Two eminent scholars, Thomas Woods, Jr. and Kevin Gutzman wrote a book last year with a startling and disconcerting thesis. Their argument is that the Constitution is dead not just dying, and they identified a dozen ways—the dirty dozen—in which all three branches of the federal government have removed restraining elements from federal officials so they can do whatever they want! Number Seven may be the most important and egregious in terms of what it meant spiritually to the nation. From the standpoint of federalism, it was one of the deepest cuts into the states’ exclusive purview ever committed by the Supreme Court. The Court ruling in Engel v. Vitale handed down in 1962 banned prayer from public schools. Other studies show the growth of social pathologies dramatically taking off from that date.

In reaching the decision, the Court reinterpreted the First and the Fourteenth Amendments, changing government’s extant constitutional relationship vis-à-vis religion. As before, this final verdict is the result of accumulated error and the people with eyes glazed over lulled into submission. For right reasoning we have to start with the most basic fact concerning the Bill of Rights. The first ten Amendments called the Bill of Rights were put there in 1791 entirely to protect the traditional interpretation of individual rights enjoyed by the people, as well as those powers traditionally exercised by state governments from encroachment by the federal government. Many of the Founders felt the Bill of Rights superfluous, since they had not given the federal government such authority in the first place. Nevertheless, the Bill of Rights made certain points explicit, for instance the First Amendment, that "Congress shall make no law respecting an establishment of religion, or prohibiting the free exercise thereof…." That’s because nine of the states had established churches! The others had religious qualifications and requirements of various sorts. Nobody but nobody wanted the federal government to interfere with the prerogatives of the states or people regarding religion.

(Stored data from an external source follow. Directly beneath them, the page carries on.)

-- ===== VERDICT (by name: the statement is the Claim_ definition above) =====
theorem weakly_separated_correct_spec : Claim_equal_weakly_separated_correct := by
  intro A B n _
  unfold Spec_weakly_separated_correct weakly_separated_correct weakly_separated_correct_alt
  simp only []
  set sa : PySem.Set Int := PySem.Set.ofList A with hsa
  set sb : PySem.Set Int := PySem.Set.ofList B with hsb
  set Amb := PySem.List.sorted (PySem.Set.diff sa sb) (fun x => x) false with hAmb
  set Bma := PySem.List.sorted (PySem.Set.diff sb sa) (fun x => x) false with hBma
  set cA := PySem.List.sorted (PySem.Set.ofList (Amb ++ Bma)) (fun x => x) false with hcA
  set cB := PySem.List.sorted (PySem.Set.symmDiff sa sb) (fun x => x) false with hcB
  -- the two `combined` lists are equal
  have hmemAmb : ∀ x : Int, x ∈ Amb ↔ x ∈ sa ∧ x ∉ sb := by
    intro x
    rw [hAmb, PySem.List.mem_sorted, PySem.Set.mem_diff]
  have hmemBma : ∀ x : Int, x ∈ Bma ↔ x ∈ sb ∧ x ∉ sa := by
    intro x
    rw [hBma, PySem.List.mem_sorted, PySem.Set.mem_diff]
  have hcAB : cA = cB := by
    rw [hcA, hcB]
    apply PySem.List.sorted_eq_sorted_of_perm _ _ _ (fun a b h => h)
    rw [List.perm_ext_iff_of_nodup (PySem.Set.nodup_ofList _)
      (PySem.Set.nodup_symmDiff _ _ (PySem.Set.nodup_ofList _) (PySem.Set.nodup_ofList _))]
    intro x
    rw [PySem.Set.mem_ofList, List.mem_append, PySem.Set.mem_symmDiff, hmemAmb, hmemBma]
  -- labels of the combined elements
  have hlabA : ∀ x : Int, x ∈ cA → Amb.contains x = PySem.Set.contains sa x := by
    intro x hx
    rw [hcA, PySem.List.mem_sorted, PySem.Set.mem_ofList, List.mem_append] at hx
    rcases hx with hx | hx
    · have h1 := (hmemAmb x).1 hx
      rw [List.contains_iff_mem.mpr ((hmemAmb x).2 h1)]
      exact ((PySem.Set.contains_iff sa x).mpr h1.1).symm
    · have h1 := (hmemBma x).1 hx
      have h2 : x ∉ Amb := fun hmem => h1.2 ((hmemAmb x).1 hmem).1
      have h3 : Amb.contains x = false := by
        simp [List.contains_iff_mem]; exact h2
      have h4 : PySem.Set.contains sa x = false := by
        cases hch : PySem.Set.contains sa x
        · rfl
        · exact absurd ((PySem.Set.contains_iff sa x).1 hch) h1.2
      rw [h3, h4]
  have hlabB : ∀ x : Int, x ∈ cA → Bma.contains x = !PySem.Set.contains sa x := by
    intro x hx
    rw [hcA, PySem.List.mem_sorted, PySem.Set.mem_ofList, List.mem_append] at hx
    rcases hx with hx | hx
    · have h1 := (hmemAmb x).1 hx
      have h2 : x ∉ Bma := fun hmem => h1.2 ((hmemBma x).1 hmem).1
      have h3 : Bma.contains x = false := by
        simp [List.contains_iff_mem]; exact h2
      rw [h3, (PySem.Set.contains_iff sa x).mpr h1.1]
      rfl
    · have h1 := (hmemBma x).1 hx
      have h4 : PySem.Set.contains sa x = false := by
        cases hch : PySem.Set.contains sa x
        · rfl
        · exact absurd ((PySem.Set.contains_iff sa x).1 hch) h1.2
      rw [List.contains_iff_mem.mpr ((hmemBma x).2 h1), h4]
      rfl
  -- the label list
  set lab : Int → Bool := fun x => PySem.Set.contains sa x with hlab
  set ls : List Bool := cA.map lab with hls
  have hlsl : ls.length = cA.length := by rw [hls, List.length_map]
  -- B's side: fold = block count
  have hBside :
      decide ((cB.foldl
        (fun (st : Int × Option Bool) x =>
          let l := PySem.Set.contains sa x
          if some l ≠ st.2 then (st.1 + 1, some l) else st)
        ((0 : Int), (none : Option Bool))).1 < 4)
      = decide (pvBlocks none ls < 4) := by
    rw [← hcAB, pvFold_blocks lab cA 0 none, ← hls]
    norm_num
  -- A's side: the quadruple scan tests 4 ≤ pvBlocks none ls
  have hAside :
      ((List.range cA.length).any fun i =>
        (List.range' (i+1) (cA.length - (i+1))).any fun j =>
          (List.range' (j+1) (cA.length - (j+1))).any fun k =>
            (List.range' (k+1) (cA.length - (k+1))).any fun l =>
              (Amb.contains (cA.getD i 0) && Amb.contains (cA.getD k 0) &&
                (Bma.contains (cA.getD j 0) && Bma.contains (cA.getD l 0))) ||
              (Bma.contains (cA.getD i 0) && Bma.contains (cA.getD k 0) &&
                (Amb.contains (cA.getD j 0) && Amb.contains (cA.getD l 0))))
      = decide (4 ≤ pvBlocks none ls) := by
    have key : (∃ i ∈ List.range cA.length, ∃ j ∈ List.range' (i+1) (cA.length - (i+1)),
        ∃ k ∈ List.range' (j+1) (cA.length - (j+1)), ∃ l ∈ List.range' (k+1) (cA.length - (k+1)),
        ((Amb.contains (cA.getD i 0) && Amb.contains (cA.getD k 0) &&
          (Bma.contains (cA.getD j 0) && Bma.contains (cA.getD l 0))) ||
         (Bma.contains (cA.getD i 0) && Bma.contains (cA.getD k 0) &&
          (Amb.contains (cA.getD j 0) && Amb.contains (cA.getD l 0)))) = true)
        ↔ 4 ≤ pvBlocks none ls := by
      rw [← pvQuad_iff ls]
      constructor
      · rintro ⟨i, hi, j, hj, k, hk, l, hl, hcond⟩
        rw [List.mem_range] at hi
        rw [List.mem_range'_1] at hj hk hl
        have hjm : j < cA.length := by omega
        have hkm : k < cA.length := by omega
        have hlm : l < cA.length := by omega
        have hmemi : cA.getD i 0 ∈ cA := List.getD_eq_getElem cA 0 hi ▸ cA.getElem_mem hi
        have hmemj : cA.getD j 0 ∈ cA := List.getD_eq_getElem cA 0 hjm ▸ cA.getElem_mem hjm
        have hmemk : cA.getD k 0 ∈ cA := List.getD_eq_getElem cA 0 hkm ▸ cA.getElem_mem hkm
        have hmeml : cA.getD l 0 ∈ cA := List.getD_eq_getElem cA 0 hlm ▸ cA.getElem_mem hlm
        rw [hlabA _ hmemi, hlabA _ hmemj, hlabA _ hmemk, hlabA _ hmeml,
            hlabB _ hmemi, hlabB _ hmemj, hlabB _ hmemk, hlabB _ hmeml] at hcond
        rw [pvBoolPattern] at hcond
        obtain ⟨x, h1, h2, h3, h4⟩ := hcond
        refine ⟨i, j, k, l, by omega, by omega, by omega, by omega, x, ?_, ?_, ?_, ?_⟩
        · rw [hls, pvGetD_map lab cA i hi]; exact h1
        · rw [hls, pvGetD_map lab cA j hjm]; exact h2
        · rw [hls, pvGetD_map lab cA k hkm]; exact h3
        · rw [hls, pvGetD_map lab cA l hlm]; exact h4
      · rintro ⟨i, j, k, l, hij, hjk, hkl, hl, x, h1, h2, h3, h4⟩
        rw [hlsl] at hl
        have hi : i < cA.length := by omega
        have hjm : j < cA.length := by omega
        have hkm : k < cA.length := by omega
        refine ⟨i, List.mem_range.mpr hi, j, List.mem_range'_1.mpr ⟨by omega, by omega⟩,
          k, List.mem_range'_1.mpr ⟨by omega, by omega⟩,
          l, List.mem_range'_1.mpr ⟨by omega, by omega⟩, ?_⟩
        have hmemi : cA.getD i 0 ∈ cA := List.getD_eq_getElem cA 0 hi ▸ cA.getElem_mem hi
        have hmemj : cA.getD j 0 ∈ cA := List.getD_eq_getElem cA 0 hjm ▸ cA.getElem_mem hjm
        have hmemk : cA.getD k 0 ∈ cA := List.getD_eq_getElem cA 0 hkm ▸ cA.getElem_mem hkm
        have hmeml : cA.getD l 0 ∈ cA := List.getD_eq_getElem cA 0 hl ▸ cA.getElem_mem hl
        rw [hlabA _ hmemi, hlabA _ hmemj, hlabA _ hmemk, hlabA _ hmeml,
            hlabB _ hmemi, hlabB _ hmemj, hlabB _ hmemk, hlabB _ hmeml]
        rw [pvBoolPattern]
        rw [hls, pvGetD_map lab cA i hi] at h1
        rw [hls, pvGetD_map lab cA j hjm] at h2
        rw [hls, pvGetD_map lab cA k hkm] at h3
        rw [hls, pvGetD_map lab cA l hl] at h4
        exact ⟨x, h1, h2, h3, h4⟩
    by_cases hP : 4 ≤ pvBlocks none ls
    · rw [decide_eq_true hP]
      rw [← key] at hP
      simpa [List.any_eq_true] using hP
    · rw [decide_eq_false hP]
      rw [← key] at hP
      simpa [List.any_eq_true] using hP
  rw [hAside, hBside]
  by_cases h : 4 ≤ pvBlocks none ls
  · simp [h, Nat.not_lt.mpr h]
  · simp [h, Nat.lt_of_not_le h]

Of course the Fourteenth Amendment ratified in 1868 strove to give protections to recently freed slaves, by requiring states to provide equal protection of their laws and also due process of law before depriving persons of life, liberty, or property. Only in 1940 in Cantwell v. Connecticut did the Supreme Court announce that the Fourteenth Amendment’s Due Process Clause made the First Amendment’s religion clauses applicable against states. The First Amendment had been in existence for 149 years and the Fourteenth Amendment had been in place 72 years, and this was an entirely new doctrine made out of whole cloth. Indeed, it is called the Doctrine of Incorporation, which has since inverted the entire American federal system. The fox is now in charge of the henhouse, because the federal government began to use the precedent and to make the Fourteenth Amendment a convenient way of subverting the restrictions placed on it by the Bill of Rights. In so doing, the federal government now interprets its own powers instead of abiding by the explicit limits, which were established by the Bill of Rights and intended as such by the Founding Generation.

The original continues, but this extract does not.